Ambrose Mutinhiri (born 22 February 1944) is a Zimbabwean politician, formally served as the Minister of Youth Development and Employment Creation. A retired army commander and brigadier, he was appointed as Minister of Youth Development, Gender and Employment Creation on February 9, 2004.  He was trained in Russia during the Rhodesian Bush War. He is known for training the best calibre of soldiers during this period, even the late General Solomon Mujuru testified that he was trained by Mutinhiri.

Mutinhiri was nominated as ZANU-PF's candidate for the House of Assembly seat from Marondera, a constituency in Mashonaland East, in the March 2008 parliamentary election. According to official results, he won the seat with 4,284 votes against 2,132 votes for a candidate of the Movement for Democratic Change.

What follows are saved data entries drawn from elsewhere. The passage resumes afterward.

theorem censor_fold (w : PySem.Set (List Char)) (segs : List (Bool × List Char)) :
    ∀ flag parts,
      segs.foldl
        (fun (acc : Bool × List (List Char)) kt =>
          if kt.1 && PySem.Set.contains w (PySem.Chars.lower kt.2) then
            (true, acc.2 ++ [List.replicate kt.2.length '*'])
          else (acc.1, acc.2 ++ [kt.2]))
        (flag, parts)
      = (flag || segs.any (pM w), parts ++ segs.map (rend w)) := by
  induction segs with
  | nil => intro flag parts; simp
  | cons kt rest ih =>
    intro flag parts
    have hr : rend w kt = if pM w kt then List.replicate kt.2.length '*' else kt.2 := rfl
    rw [List.foldl_cons]
    cases h : pM w kt with
    | true =>
      have hb : (kt.1 && PySem.Set.contains w (PySem.Chars.lower kt.2)) = true := h
      rw [if_pos hb, ih]
      simp [List.any_cons, hr, h, List.append_assoc]
    | false =>
      have hb : ¬ ((kt.1 && PySem.Set.contains w (PySem.Chars.lower kt.2)) = true) := by
        intro hc; rw [show (kt.1 && PySem.Set.contains w (PySem.Chars.lower kt.2)) = pM w kt from rfl, h] at hc; exact absurd hc (by simp)
      rw [if_neg hb, ih]
      simp [List.any_cons, hr, h, List.append_assoc]

-- the fused censoring scan of A = tokenize, then censor (join-level, since A may append '')
theorem loopA_eq (w : PySem.Set (List Char)) (cs : List Char) :
    ∀ cur st flag,
      (loopA w cs cur st flag).1 = (flag || (tok cs cur).any (pM w)) ∧
      (loopA w cs cur st flag).2.flatten = st.flatten ++ ((tok cs cur).map (rend w)).flatten := by
  induction cs with
  | nil =>
    intro cur st flag
    simp only [loopA, tok]
    by_cases hc : cur.isEmpty = true
    · have : cur = [] := by simpa using hc
      subst this
      simp
    · have hc' : cur.isEmpty = false := by simpa using hc
      by_cases hm : PySem.Chars.lower cur ∈ w
      · simp [hc', hm, pM, rend]
      · simp [hc', hm, pM, rend]
  | cons c rest ih =>
    intro cur st flag
    simp only [loopA, tok]
    by_cases hp : pvPred cur c rest = true
    · simp [hp, ih]
    · simp only [Bool.not_eq_true] at hp
      by_cases hc : cur.isEmpty = true
      · have : cur = [] := by simpa using hc
        subst this
        simp [hp, ih, pM, rend]
      · have hc' : cur.isEmpty = false := by simpa using hc
        by_cases hm : PySem.Chars.lower cur ∈ w
        · simp [hp, hc', hm, ih, pM, rend, List.append_assoc]
        · simp [hp, hc', hm, ih, pM, rend, List.append_assoc]

theorem pvLook_append_space (p rest : List Char) :
    pvLook (p ++ ' ' :: rest) = pvLook p := by
  cases p with
  | nil => simp [pvLook]; decide
  | cons d _ => rfl

theorem pvPred_space (cur : List Char) (r : List Char) : pvPred cur ' ' r = false := by
  simp [pvPred]; decide

-- the tokenizer never carries a word across a space: it splits there
theorem tok_split (p : List Char) :
    ∀ cur rest, ' ' ∉ p →
      tok (p ++ ' ' :: rest) cur = tok p cur ++ (false, [' ']) :: tok rest [] := by
  induction p with
  | nil =>
    intro cur rest _
    simp only [List.nil_append, tok, pvPred_space, Bool.false_eq_true, if_false]
  | cons c p' ih =>
    intro cur rest hmem
    have hc : c ≠ ' ' := fun h => hmem (h ▸ List.mem_cons_self)
    have hp' : ' ' ∉ p' := fun h => hmem (List.mem_cons_of_mem _ h)
    simp only [List.cons_append, tok]
    have hpr : pvPred cur c (p' ++ ' ' :: rest) = pvPred cur c p' := by
      simp [pvPred, pvLook_append_space]
    rw [hpr]
    by_cases hp : pvPred cur c p' = true
    · simp [hp, ih _ _ hp']
    · simp only [Bool.not_eq_true] at hp
      simp [hp, ih _ _ hp', List.append_assoc]

-- ---- characterization of PySem.Chars.splitOn with a one-char separator ----
def mySplit : List Char → List Char → List (List Char) → List (List Char)
  | [], cur, acc => (cur.reverse :: acc).reverse
  | c :: rest, cur, acc =>
      if c = ' ' then mySplit rest [] (cur.reverse :: acc) else mySplit rest (c :: cur) acc

theorem go_eq (fuel : Nat) : ∀ l cur acc, l.length ≤ fuel →
    PySem.Chars.splitOn.go [' '] fuel l cur acc = mySplit l cur acc := by
  induction fuel with
  | zero =>
    intro l cur acc hl
    have : l = [] := List.length_eq_zero_iff.mp (Nat.le_zero.mp hl)
    subst this
    simp [PySem.Chars.splitOn.go, mySplit]
  | succ n ih =>
    intro l cur acc hl
    cases l with
    | nil => simp [PySem.Chars.splitOn.go, mySplit]
    | cons c rest =>
      simp only [PySem.Chars.splitOn.go, mySplit]
      by_cases hc : c = ' '
      · subst hc
        have hpre : List.isPrefixOf [' '] (' ' :: rest) = true := by
          simp [List.isPrefixOf]
        simp only [hpre, if_true, List.length_cons, List.drop_succ_cons, if_true]
        exact ih _ _ _ (by simpa using Nat.le_of_succ_le_succ hl)
      · have hpre : List.isPrefixOf [' '] (c :: rest) = false := by
          simp [List.isPrefixOf, BEq.beq]
          exact fun h => hc h.symm
        simp only [hpre, Bool.false_eq_true, if_false, hc]
        exact ih _ _ _ (by simpa using Nat.le_of_succ_le_succ hl)

theorem mySplit_acc (l : List Char) : ∀ cur acc,
    mySplit l cur acc = acc.reverse ++ mySplit l cur [] := by
  induction l with
  | nil => intro cur acc; simp [mySplit]
  | cons c rest ih =>
    intro cur acc
    by_cases hc : c = ' '
    · subst hc
      simp only [mySplit, if_true]
      rw [ih [] (cur.reverse :: acc), ih [] [cur.reverse]]
      simp
    · simp only [mySplit, if_neg hc]
      exact ih _ _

He was placed on the United States sanctions list in 2005.

Resignation

Ambrose Mutinhiri resigned as the MP for ZANU-PF after the resignation of Robert Mugabe. Mutinhire together with Sandi Moyo and Jealousy Mawarire, with the help of Grace Mugabe and Patrick Zhuwao formed the National Patriotic Front (NPF) and contested for 2018 Harmonised Elections.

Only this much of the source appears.